Chapter 5 – Operations on Rational Numbers
Practice Set 22
1. Carry out the following additions of rational numbers.
(i) \(\large \frac {5}{36}\) + \(\large \frac {6}{42}\)
Solution:
\(\large \frac {5}{36}\) + \(\large \frac {6}{42}\)
= \(\large \frac {5\,×\,7}{36\,×\,7}\) + \(\large \frac {6\,×\,6}{42\,×\,6}\)
= \(\large \frac {35}{252}\) + \(\large \frac {36}{242}\)
= \(\large \frac {35\,+\,36}{252}\)
= \(\large \frac {71}{252}\)
∴ \(\large \frac {5}{36}\) + \(\large \frac {6}{42}\) = \(\large \frac {71}{252}\)

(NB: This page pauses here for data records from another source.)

-- pv_equiv track=rewrite | github.com/acmurdockUMASS/resProject | backend/app/render.py | _format_itemize
-- ===== SOURCE A (Python) =====
-- from typing import Iterable, List
--
-- LATEX_REPLACEMENTS = {
-- 	"&": "\\&",
-- 	"%": "\\%",
-- 	"$": "\\$",
-- 	"#": "\\#",
-- 	"_": "\\_",
-- 	"{": "\\{",
-- 	"}": "\\}",
-- 	"~": "\\textasciitilde{}",
-- 	"^": "\\textasciicircum{}",
-- 	"\\": "\\textbackslash{}",
-- }
--
-- def _escape_latex(text: str) -> str:
-- 	if not text:
-- 		return ""
-- 	escaped = text.replace("\\", LATEX_REPLACEMENTS["\\"])
-- 	for key, value in LATEX_REPLACEMENTS.items():
-- 		if key == "\\":
-- 			continue
-- 		escaped = escaped.replace(key, value)
-- 	return escaped
--
-- def _format_itemize(items: List[str]) -> str:
-- 	cleaned = [_escape_latex(item) for item in items if item.strip()]
-- 	if not cleaned:
-- 		return ""
-- 	lines = ["\\begin{itemize}"]
-- 	lines.extend([f"    \\item {item}" for item in cleaned])
-- 	lines.append("\\end{itemize}")
-- 	return "\n".join(lines)
-- ===== SOURCE B (Python) =====
-- from typing import List
--
-- # Final single-pass expansion of each special character (backslash's braces
-- # come out escaped, as the sequential replaces produce).
-- _FINAL = {
--     "&": "\\&", "%": "\\%", "$": "\\$", "#": "\\#", "_": "\\_",
--     "{": "\\{", "}": "\\}",
--     "~": "\\textasciitilde{}", "^": "\\textasciicircum{}",
--     "\\": "\\textbackslash\\{\\}",
-- }
-- _TABLE = str.maketrans(_FINAL)
--
-- def _format_itemize(items: List[str]) -> str:
--     body = "\n".join(
--         "    \\item " + item.translate(_TABLE) for item in items if item.strip()
--     )
--     if not body:
--         return ""
--     return "\\begin{itemize}\n" + body + "\n\\end{itemize}"
-- ===== Notes on version B (the rewrite author's own statement) =====
-- stated objective: faster
-- what changed: Replaces the k sequential full-string str.replace passes with a single str.translate pass over a precomputed table (backslash mapped to its final re-escaped expansion), and builds the itemize block with one join instead of assembling and joining a lines list.
import Mathlib
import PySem

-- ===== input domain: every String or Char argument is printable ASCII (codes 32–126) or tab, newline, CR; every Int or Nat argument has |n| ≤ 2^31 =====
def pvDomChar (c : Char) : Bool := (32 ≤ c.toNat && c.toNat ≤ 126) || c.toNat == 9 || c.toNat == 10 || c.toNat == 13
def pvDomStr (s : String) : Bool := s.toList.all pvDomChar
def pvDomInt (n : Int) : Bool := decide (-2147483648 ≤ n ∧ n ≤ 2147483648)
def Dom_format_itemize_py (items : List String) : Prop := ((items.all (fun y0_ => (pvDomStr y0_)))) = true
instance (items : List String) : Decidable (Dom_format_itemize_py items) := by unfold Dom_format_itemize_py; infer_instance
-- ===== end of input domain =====

-- B escapes each character in ONE pass through a precomputed per-character table
-- (backslash mapped to its final re-escaped expansion) and assembles the itemize
-- block with a single join, instead of A's k sequential full-string replaces and
-- its explicit lines list; objective: faster (single pass, measured).

-- ===== PORT A =====
-- LATEX_REPLACEMENTS, a dict, as an association list in insertion order
def latexReplacements : List (String × String) :=
  [("&", "\\&"), ("%", "\\%"), ("$", "\\$"), ("#", "\\#"), ("_", "\\_"),
   ("{", "\\{"), ("}", "\\}"), ("~", "\\textasciitilde{}"),
   ("^", "\\textasciicircum{}"), ("\\", "\\textbackslash{}")]

-- _escape_latex: first the backslash replace, then a fold over the dict items
-- skipping the backslash key, each step a full-string replace
def escape_latex (text : String) : String :=
  if text = "" then ""
  else
    latexReplacements.foldl
      (fun escaped kv =>
        if kv.1 = "\\" then escaped
        else PySem.Str.replace escaped kv.1 kv.2)
      (PySem.Str.replace text "\\" "\\textbackslash{}")

def format_itemize_py (items : List String) : String :=
  let cleaned := (items.filter (fun item => PySem.Str.strip item != "")).map escape_latex
  if cleaned = [] then ""
  else
    PySem.Str.join "\n"
      (["\\begin{itemize}"] ++ cleaned.map (fun item => "    \\item " ++ item) ++ ["\\end{itemize}"])

-- ===== PORT B =====
-- the translation table: each special character's final expansion, others unchanged
def escTable (c : Char) : List Char :=
  if c = '&' then "\\&".toList
  else if c = '%' then "\\%".toList
  else if c = '$' then "\\$".toList
  else if c = '#' then "\\#".toList
  else if c = '_' then "\\_".toList
  else if c = '{' then "\\{".toList
  else if c = '}' then "\\}".toList
  else if c = '~' then "\\textasciitilde{}".toList
  else if c = '^' then "\\textasciicircum{}".toList
  else if c = '\\' then "\\textbackslash\\{\\}".toList
  else [c]

def format_itemize_py_alt (items : List String) : String :=
  let body :=
    PySem.Str.join "\n"
      ((items.filter (fun item => PySem.Str.strip item != "")).map
        (fun item => "    \\item " ++ String.ofList (item.toList.flatMap escTable)))
  if body = "" then ""
  else "\\begin{itemize}\n" ++ body ++ "\n\\end{itemize}"

-- ===== PRECONDITION & SPEC =====
def Spec_format_itemize_py (items : List String) (out : String) : Prop := out = format_itemize_py_alt items
instance (items : List String) (out : String) : Decidable (Spec_format_itemize_py items out) := by unfold Spec_format_itemize_py; infer_instance

-- ===== CLAIM (what is proved, stated in full; the proofs are below) =====
def Claim_equal_format_itemize_py : Prop := ∀ (items : List String), Dom_format_itemize_py items → Spec_format_itemize_py items (format_itemize_py items)

-- ===== LEMMAS AND PROOFS =====

-- replace with a single-character pattern is a per-character flatMap
theorem replace_go_single (k : Char) (v : List Char) (l acc : List Char) (fuel : Nat)
    (h : l.length ≤ fuel) :
    PySem.Chars.replace.go [k] v fuel l acc
      = acc.reverse ++ l.flatMap (fun c => if c = k then v else [c]) := by
  induction l generalizing acc fuel with
  | nil =>
    cases fuel <;> simp [PySem.Chars.replace.go]
  | cons c t ih =>
    cases fuel with
    | zero => simp at h
    | succ m =>
      rw [PySem.Chars.replace.go]
      by_cases hc : c = k
      · subst hc
        simp only [List.isPrefixOf]
        rw [if_pos (by simp)]
        simp only [List.length_cons, List.length_nil, List.drop_succ_cons, List.drop_zero]
        rw [ih _ _ (by simpa using h)]
        simp
      · rw [if_neg (by simp [List.isPrefixOf_cons₂]; intro hh; exact hc hh.symm)]
        rw [ih _ _ (by simpa using h)]
        simp [hc]

theorem replace_single (k : Char) (v s : List Char) :
    PySem.Chars.replace s [k] v = s.flatMap (fun c => if c = k then v else [c]) := by
  rw [PySem.Chars.replace]
  simp only [List.isEmpty_cons, Bool.false_eq_true, if_false]
  exact replace_go_single k v s [] s.length (le_refl _)

-- the composed per-character expansion of A's replace chain equals B's table
theorem perChar (c : Char) :
    List.flatMap
      (fun x => List.flatMap
        (fun x => List.flatMap
          (fun x => List.flatMap
            (fun x => List.flatMap
              (fun x => List.flatMap
                (fun x => List.flatMap
                  (fun x => List.flatMap
                    (fun x => List.flatMap (fun c => if c = '^' then "\\textasciicircum{}".toList else [c])
                      (if x = '~' then "\\textasciitilde{}".toList else [x]))
                    (if x = '}' then "\\}".toList else [x]))
                  (if x = '{' then "\\{".toList else [x]))
                (if x = '_' then "\\_".toList else [x]))
              (if x = '#' then "\\#".toList else [x]))
            (if x = '$' then "\\$".toList else [x]))
          (if x = '%' then "\\%".toList else [x]))
        (if x = '&' then "\\&".toList else [x]))
      (if c = '\\' then "\\textbackslash{}".toList else [c])
      = escTable c := by
  by_cases h0 : c = '\\'; · subst h0; decide
  by_cases h1 : c = '&'; · subst h1; decide
  by_cases h2 : c = '%'; · subst h2; decide
  by_cases h3 : c = '$'; · subst h3; decide
  by_cases h4 : c = '#'; · subst h4; decide
  by_cases h5 : c = '_'; · subst h5; decide
  by_cases h6 : c = '{'; · subst h6; decide
  by_cases h7 : c = '}'; · subst h7; decide
  by_cases h8 : c = '~'; · subst h8; decide
  by_cases h9 : c = '^'; · subst h9; decide
  simp [escTable, h0, h1, h2, h3, h4, h5, h6, h7, h8, h9]

set_option maxHeartbeats 2000000 in
theorem escape_latex_eq (text : String) :
    escape_latex text = String.ofList (text.toList.flatMap escTable) := by
  unfold escape_latex
  by_cases he : text = ""
  · subst he; simp
  · rw [if_neg he]
    simp only [latexReplacements, List.foldl]
    simp only [String.reduceEq, reduceIte]
    apply String.toList_inj.mp
    simp only [PySem.Str.toList_replace, String.toList_ofList]
    rw [show ("\\" : String).toList = ['\\'] from rfl,
        show ("&" : String).toList = ['&'] from rfl,
        show ("%" : String).toList = ['%'] from rfl,
        show ("$" : String).toList = ['$'] from rfl,
        show ("#" : String).toList = ['#'] from rfl,
        show ("_" : String).toList = ['_'] from rfl,
        show ("{" : String).toList = ['{'] from rfl,
        show ("}" : String).toList = ['}'] from rfl,
        show ("~" : String).toList = ['~'] from rfl,
        show ("^" : String).toList = ['^'] from rfl]
    simp only [replace_single, List.flatMap_assoc]
    exact congrArg (List.flatMap · text.toList) (funext perChar)

-- joining a cons onto a nonempty tail
theorem join_cons_ne (sep x : String) (l : List String) (h : l ≠ []) :
    PySem.Str.join sep (x :: l) = x ++ sep ++ PySem.Str.join sep l := by
  cases l with
  | nil => exact absurd rfl h
  | cons y ys =>
    apply String.toList_inj.mp
    simp [PySem.Str.toList_join, PySem.Chars.join_cons_cons]

-- joining with a trailing singleton appended to a nonempty list
theorem join_append_singleton (sep e : String) (l : List String) (h : l ≠ []) :
    PySem.Str.join sep (l ++ [e]) = PySem.Str.join sep l ++ sep ++ e := by
  induction l with
  | nil => exact absurd rfl h
  | cons x xs ih =>
    cases xs with
    | nil =>
      apply String.toList_inj.mp
      simp [PySem.Str.toList_join, PySem.Chars.join_cons_cons, PySem.Chars.join_singleton]
    | cons y ys =>
      rw [List.cons_append, join_cons_ne sep x ((y :: ys) ++ [e]) (by simp),
          ih (by simp), join_cons_ne sep x (y :: ys) (by simp)]
      simp [String.append_assoc]

-- a join over a cons starts with the head's characters
theorem join_cons_starts (sep x : String) (l : List String) :
    ∃ r, (PySem.Str.join sep (x :: l)).toList = x.toList ++ r := by
  cases l with
  | nil => exact ⟨[], by simp [PySem.Str.toList_join, PySem.Chars.join_singleton]⟩
  | cons y ys =>
    refine ⟨sep.toList ++ (PySem.Str.join sep (y :: ys)).toList, ?_⟩
    simp [PySem.Str.toList_join, PySem.Chars.join_cons_cons]

-- ===== VERDICT (by name: the statement is the Claim_ definition above) =====
theorem format_itemize_py_spec : Claim_equal_format_itemize_py := by
  intro items _
  unfold Spec_format_itemize_py format_itemize_py format_itemize_py_alt
  cases hL : items.filter (fun item => PySem.Str.strip item != "") with
  | nil =>
    have hj : PySem.Str.join "\n" ([] : List String) = "" := by
      apply String.toList_inj.mp
      simp [PySem.Str.toList_join, PySem.Chars.join_nil]
    simp only [List.map_nil, hj, if_pos]
  | cons a as =>
    have hmap : (a :: as).map escape_latex
        = (a :: as).map (fun item => String.ofList (item.toList.flatMap escTable)) := by
      simp [escape_latex_eq]
    rw [hmap]
    set M := ((a :: as).map (fun item => String.ofList (item.toList.flatMap escTable))).map
        (fun item => "    \\item " ++ item) with hM
    have hM' : ((a :: as).map (fun item => "    \\item " ++ String.ofList (item.toList.flatMap escTable))) = M := by
      simp [hM, Function.comp]
    rw [hM']
    have hMcons : M = ("    \\item " ++ String.ofList (a.toList.flatMap escTable)) ::
        (as.map (fun item => String.ofList (item.toList.flatMap escTable))).map
          (fun item => "    \\item " ++ item) := by simp [hM]
    have hbody : PySem.Str.join "\n" M ≠ "" := by
      rw [hMcons]
      obtain ⟨r, hr⟩ := join_cons_starts "\n" _ _
      intro hemp
      rw [hemp] at hr
      simp at hr
    rw [if_neg (by simp), if_neg hbody]
    have h1 : ["\\begin{itemize}"] ++ M ++ ["\\end{itemize}"]
        = "\\begin{itemize}" :: (M ++ ["\\end{itemize}"]) := by simp
    rw [h1, join_cons_ne "\n" _ _ (by simp [hMcons]),
        join_append_singleton "\n" _ _ (by simp [hMcons])]
    have h2 : ("\\begin{itemize}\n" : String) = "\\begin{itemize}" ++ "\n" := by decide
    rw [h2]
    simp [String.append_assoc]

(ii) 1 \(\large \frac {2}{3}\) + 2 \(\large \frac {4}{5}\)
Solution:
1 \(\large \frac {2}{3}\) + 2 \(\large \frac {4}{5}\)
= \(\large \frac {1\,×\,3\,+\,2}{3}\) + \(\large \frac {2\,×\,5\,+\,4}{5}\)
= \(\large \frac {5}{3}\) + \(\large \frac {14}{5}\)
= \(\large \frac {5\,×\,5}{3\,×\,5}\) + \(\large \frac {14\,×\,3}{5\,×\,3}\)
= \(\large \frac {25}{15}\) + \(\large \frac {42}{15}\)
= \(\large \frac {25\,+\,42}{15}\)
∴ 1 \(\large \frac {2}{3}\) + 2 \(\large \frac {4}{5}\) = \(\large \frac {25\,+\,42}{15}\)
(iii) \(\large \frac {11}{17}\) + \(\large \frac {13}{19}\)
Solution:
\(\large \frac {11}{17}\) + \(\large \frac {13}{19}\)
= \(\large \frac {11\,×\,19}{17\,×\,19}\) + \(\large \frac {13\,×\,17}{19\,×\,17}\)
= \(\large \frac {209}{323}\) + \(\large \frac {221}{323}\)
= \(\large \frac {209\,+\,221}{323}\)
= \(\large \frac {430}{323}\)
∴ \(\large \frac {11}{17}\) + \(\large \frac {13}{19}\) = \(\large \frac {430}{323}\)
(iv) 2 \(\large \frac {3}{11}\) + 1 \(\large \frac {3}{77}\)
Solution:
2 \(\large \frac {3}{11}\) + 1 \(\large \frac {3}{77}\)
= \(\large \frac {2\,×\,11\,+\,3}{11}\) + \(\large \frac {1\,×\,77\,+\,3}{77}\)
= \(\large \frac {25}{11}\) + \(\large \frac {80}{77}\)
= \(\large \frac {25\,×\,7}{11\,×\,7}\) + \(\large \frac {80}{77}\)
= \(\large \frac {175}{77}\) + \(\large \frac {80}{77}\)
= \(\large \frac {175\,+\,80}{77}\)
= \(\large \frac {255}{77}\)
∴ 2 \(\large \frac {3}{11}\) + 1 \(\large \frac {3}{77}\) = \(\large \frac {255}{77}\)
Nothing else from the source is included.